The attached Screenshots show input mesh (green region is TOP, boundary), and the (very noisy) output mesh)
Any suggestion about errors in my code would be great. Maybe the last lines, where I update the positions of the nodes are incorrect, but I don't know the correct choice!
...
And here my simulation Code:
Precondition: The tripod mesh is loaded to m_mesh, and the boundaries (TOP,BOTTOM) are initialized. This is done with a GUI.

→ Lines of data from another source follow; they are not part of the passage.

-- pv_equiv track=rewrite | github.com/harshitpathak12/Smart_mobility_ai | smart_mobility/ml_backend/inference/fusion/event_fusion.py | _get_max_severity
-- ===== SOURCE A (Python) =====
-- from typing import Dict, List, Optional, Tuple
--
-- def _get_max_severity(severities: List[str]) -> str:
--     """Get maximum severity from list"""
--     severity_order = ["low", "medium", "high", "critical"]
--     severity_values = {s: i for i, s in enumerate(severity_order)}
--
--     max_sev = "low"
--     max_val = -1
--
--     for severity in severities:
--         val = severity_values.get(severity.lower(), -1)
--         if val > max_val:
--             max_val = val
--             max_sev = severity
--
--     return max_sev
-- ===== SOURCE B (Python) =====
-- def _get_max_severity(severities):
--     """Get maximum severity from list"""
--     severity_order = ["low", "medium", "high", "critical"]
--     lowered = [s.lower() for s in severities]
--     for name in reversed(severity_order):
--         if name in lowered:
--             return severities[lowered.index(name)]
--     return "low"
-- ===== Notes on version B (the rewrite author's own statement) =====
-- stated objective: alternative
-- what changed: Instead of a single left fold tracking a running (max_sev, max_val) pair over the input, B scans severity levels from critical down and returns the first element of the list whose lowercased form matches the highest level present (falling back to 'low').
import Mathlib
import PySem

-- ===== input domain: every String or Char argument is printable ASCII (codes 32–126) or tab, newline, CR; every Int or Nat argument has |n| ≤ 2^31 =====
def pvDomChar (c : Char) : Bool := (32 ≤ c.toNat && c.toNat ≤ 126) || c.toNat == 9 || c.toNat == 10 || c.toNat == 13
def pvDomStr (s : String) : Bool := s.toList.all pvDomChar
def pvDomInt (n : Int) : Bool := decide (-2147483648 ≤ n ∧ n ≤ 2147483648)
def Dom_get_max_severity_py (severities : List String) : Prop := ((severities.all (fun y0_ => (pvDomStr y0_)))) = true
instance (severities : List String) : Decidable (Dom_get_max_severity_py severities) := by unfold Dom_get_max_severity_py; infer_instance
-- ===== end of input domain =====

-- B replaces A's single left fold over the input (tracking a running (max_sev, max_val) pair)
-- by a scan of the severity levels from critical downward, returning the first input element
-- whose lowercased form matches the highest level present; objective: alternative decomposition.

-- ===== PORT A =====
def get_max_severity_py (severities : List String) : String :=
  let severity_order : List String := ["low", "medium", "high", "critical"]
  let severity_values : PySem.Dict String Int :=
    (PySem.List.enumerate severity_order 0).foldl
      (fun d p => d.insert p.2 p.1) PySem.Dict.empty
  (severities.foldl
    (fun (st : String × Int) severity =>
      let val := severity_values.getD (PySem.Str.lower severity) (-1)
      if st.2 < val then (severity, val) else st)
    ("low", -1)).1

-- ===== PORT B =====
-- 'if name in lowered: return severities[lowered.index(name)]' is ported as one index? lookup
-- (membership test and index fused; exact: index? is some iff the Python 'in' succeeds).
def pvPickB (severities lowered : List String) : List String → String
  | [] => "low"
  | name :: rest =>
    match PySem.List.index? lowered name with
    | some i => PySem.List.pyGetD severities (i : Int) "low"
    | none => pvPickB severities lowered rest

def get_max_severity_py_alt (severities : List String) : String :=
  let lowered := severities.map (fun s => PySem.Str.lower s)
  pvPickB severities lowered ["critical", "high", "medium", "low"]

-- ===== PRECONDITION & SPEC =====
def Spec_get_max_severity_py (severities : List String) (out : String) : Prop := out = get_max_severity_py_alt severities
instance (severities : List String) (out : String) : Decidable (Spec_get_max_severity_py severities out) := by unfold Spec_get_max_severity_py; infer_instance

-- ===== CLAIM (what is proved, stated in full; the proofs are below) =====
def Claim_equal_get_max_severity_py : Prop := ∀ (severities : List String), Dom_get_max_severity_py severities → Spec_get_max_severity_py severities (get_max_severity_py severities)

-- ===== LEMMAS AND PROOFS =====

-- rank of a severity string: -1 for unknown
def pvRk (s : String) : Int :=
  if PySem.Str.lower s = "low" then 0
  else if PySem.Str.lower s = "medium" then 1
  else if PySem.Str.lower s = "high" then 2
  else if PySem.Str.lower s = "critical" then 3
  else -1

-- running maximum of ranks
def pvM (mv : Int) (xs : List String) : Int := xs.foldl (fun a x => max a (pvRk x)) mv

theorem pvRk_le_three (s : String) : pvRk s ≤ 3 := by
  unfold pvRk; split_ifs <;> omega

theorem pvVal_eq (s : String) :
    (((PySem.List.enumerate (["low", "medium", "high", "critical"] : List String) 0).foldl
      (fun d p => d.insert p.2 p.1) PySem.Dict.empty).getD (PySem.Str.lower s) (-1)) = pvRk s := by
  unfold pvRk
  generalize PySem.Str.lower s = l
  show (((((PySem.Dict.empty.insert "low" (0 : Int)).insert "medium" 1).insert "high" 2).insert
      "critical" 3).getD l (-1)) = _
  simp only [PySem.Dict.getD_insert, PySem.Dict.getD_empty]
  split_ifs <;> simp_all
-- ---- the two Boolean tests agree on words of the right length ----

theorem pyRepeat_eq {α : Type} (xs : List α) (m : Int) :
    PySem.List.pyRepeat xs m = (List.replicate m.toNat xs).flatten := rfl

theorem double_slice_eq_rotate (p : List Int) (t : Nat) (ht : t ≤ p.length) :
    PySem.List.slice (p ++ p) (some (t : Int)) (some ((t : Int) + (p.length : Int))) = p.rotate t := by
  have : ((t : Int) + (p.length : Int)) = ((t + p.length : Nat) : Int) := by push_cast; ring
  rw [this, PySem.List.slice_natCast, List.drop_append_of_le_length ht,
    List.rotate_eq_drop_append_take ht, Nat.add_sub_cancel_left, List.take_append]
  congr 1
  · exact List.take_of_length_le (by simp)
  · congr 1; simp; omega

theorem anyA_iff (p : List Int) :
    ((PySem.List.pyRange 1 (p.length : Int) 1).any (fun s =>
        PySem.Int.mod (p.length : Int) s == 0 &&
        p == PySem.List.pyRepeat (PySem.List.slice p none (some s)) (PySem.Int.floordiv (p.length : Int) s)) = true)
    ↔ (∃ t : Nat, 1 ≤ t ∧ t < p.length ∧ t ∣ p.length ∧
        p = (List.replicate (p.length / t) (p.take t)).flatten) := by
  rw [List.any_eq_true]
  constructor
  · rintro ⟨s, hs, hcond⟩
    rw [PySem.List.mem_pyRange_one] at hs
    obtain ⟨hs1, hs2⟩ := hs
    lift s to ℕ using (by omega) with t
    simp only [Bool.and_eq_true, beq_iff_eq] at hcond
    obtain ⟨hmod, heq⟩ := hcond
    rw [PySem.Int.mod_eq_zero_iff_dvd] at hmod
    have hdvd : t ∣ p.length := by exact_mod_cast hmod
    refine ⟨t, by exact_mod_cast hs1, by exact_mod_cast hs2, hdvd, ?_⟩
    rw [PySem.List.slice_to_natCast, PySem.Int.floordiv_natCast, pyRepeat_eq] at heq
    simpa using heq
  · rintro ⟨t, h1, h2, hdvd, heq⟩
    refine ⟨(t : Int), ?_, ?_⟩
    · rw [PySem.List.mem_pyRange_one]
      constructor <;> [exact_mod_cast h1; exact_mod_cast h2]
    · simp only [Bool.and_eq_true, beq_iff_eq]
      refine ⟨?_, ?_⟩
      · rw [PySem.Int.mod_eq_zero_iff_dvd]; exact_mod_cast hdvd
      · rw [PySem.List.slice_to_natCast, PySem.Int.floordiv_natCast, pyRepeat_eq]
        simpa using heq

theorem anyB_iff (p : List Int) :
    ((PySem.List.pyRange 1 (p.length : Int) 1).any (fun i =>
        PySem.List.slice (p ++ p) (some i) (some (i + (p.length : Int))) == p) = true)
    ↔ (∃ t : Nat, 1 ≤ t ∧ t < p.length ∧ p.rotate t = p) := by
  rw [List.any_eq_true]
  constructor
  · rintro ⟨s, hs, hcond⟩
    rw [PySem.List.mem_pyRange_one] at hs
    obtain ⟨hs1, hs2⟩ := hs
    lift s to ℕ using (by omega) with t
    rw [beq_iff_eq, double_slice_eq_rotate p t (by exact_mod_cast le_of_lt hs2)] at hcond
    exact ⟨t, by exact_mod_cast hs1, by exact_mod_cast hs2, hcond⟩
  · rintro ⟨t, h1, h2, hrot⟩
    refine ⟨(t : Int), ?_, ?_⟩
    · rw [PySem.List.mem_pyRange_one]
      constructor <;> [exact_mod_cast h1; exact_mod_cast h2]
    · rw [beq_iff_eq, double_slice_eq_rotate p t (le_of_lt h2)]
      exact hrot

theorem okA_eq_primitiveB {p : List Int} {L : Int} (hL : 1 ≤ L) (hlen : p.length = L.toNat) :
    okA L p = primitiveB p := by
  have hLeq : L = (p.length : Int) := by omega
  subst hLeq
  unfold okA primitiveB
  rw [PySem.List.foldl_if_false_eq]
  simp only [PySem.List.len_eq, List.all_eq_not_any_not, Bool.not_not, Bool.true_and]
  congr 1
  rw [Bool.eq_iff_iff, anyA_iff, anyB_iff]
  exact divisor_iff_rotate p

-- ---- the seen-set fold appends exactly the not-yet-seen items ----

theorem contains_add_of_ne {α : Type} [BEq α] [LawfulBEq α] (s : PySem.Set α) {x i : α}
    (hxi : x ≠ i) : PySem.Set.contains (PySem.Set.add s i) x = PySem.Set.contains s x := by
  cases h1 : PySem.Set.contains s x
  · cases h2 : PySem.Set.contains (PySem.Set.add s i) x
    · rfl
    · rcases (PySem.Set.mem_add s i x).mp ((PySem.Set.contains_iff _ x).mp h2) with h | h
      · rw [(PySem.Set.contains_iff s x).mpr h] at h1; exact h1
      · exact absurd h hxi
  · rw [(PySem.Set.contains_iff _ x).mpr ((PySem.Set.mem_add s i x).mpr (Or.inl ((PySem.Set.contains_iff s x).mp h1)))]

theorem seen_fold_eq_filter {α : Type} [BEq α] [LawfulBEq α] (items : List α)
    (out0 : List α) (s0 : PySem.Set α) (hnd : items.Nodup) :
    (items.foldl (fun st i =>
        if PySem.Set.contains st.2 i then st
        else (st.1 ++ [i], PySem.Set.add st.2 i)) (out0, s0)).1
      = out0 ++ items.filter (fun i => !PySem.Set.contains s0 i) := by
  induction items generalizing out0 s0 with
  | nil => simp
  | cons i rest ih =>
    obtain ⟨hni, hrest⟩ := List.nodup_cons.mp hnd
    rw [List.foldl_cons, List.filter_cons]
    by_cases hc : PySem.Set.contains s0 i = true
    · rw [if_pos hc, ih _ _ hrest]
      have hmem : i ∈ s0 := (PySem.Set.contains_iff s0 i).mp hc
      simp [hmem]
    · rw [if_neg hc]
      have hstep : ((out0, s0).1 ++ [i], PySem.Set.add (out0, s0).2 i) = (out0 ++ [i], PySem.Set.add s0 i) := rfl
      rw [hstep, ih _ _ hrest]
      have hcong : rest.filter (fun x => !PySem.Set.contains (PySem.Set.add s0 i) x)
          = rest.filter (fun x => !PySem.Set.contains s0 x) := by
        apply List.filter_congr
        intro x hx
        rw [contains_add_of_ne _ (fun h : x = i => hni (h ▸ hx))]
      rw [hcong]
      have hmem : i ∉ s0 := fun hm => hc ((PySem.Set.contains_iff s0 i).mpr hm)
      simp [hmem]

std::cout << "MESH:" << std::endl;
std::cout << " Nodes: " << m_mesh.nb_points() << std::endl;
std::cout << " Convex: " << m_mesh.nb_convex() << std::endl;
bool LINEAR = true;
bool INCOMPRESSIBLE = false;
int TOP = 0;
int BOTTOM = 1;
getfem::mesh_fem mfu(m_mesh, 3); //mesh-fem supporting a 3D-vector field
getfem::mesh_fem mfd(m_mesh, 1); //scalar mesh_fem, for data fields.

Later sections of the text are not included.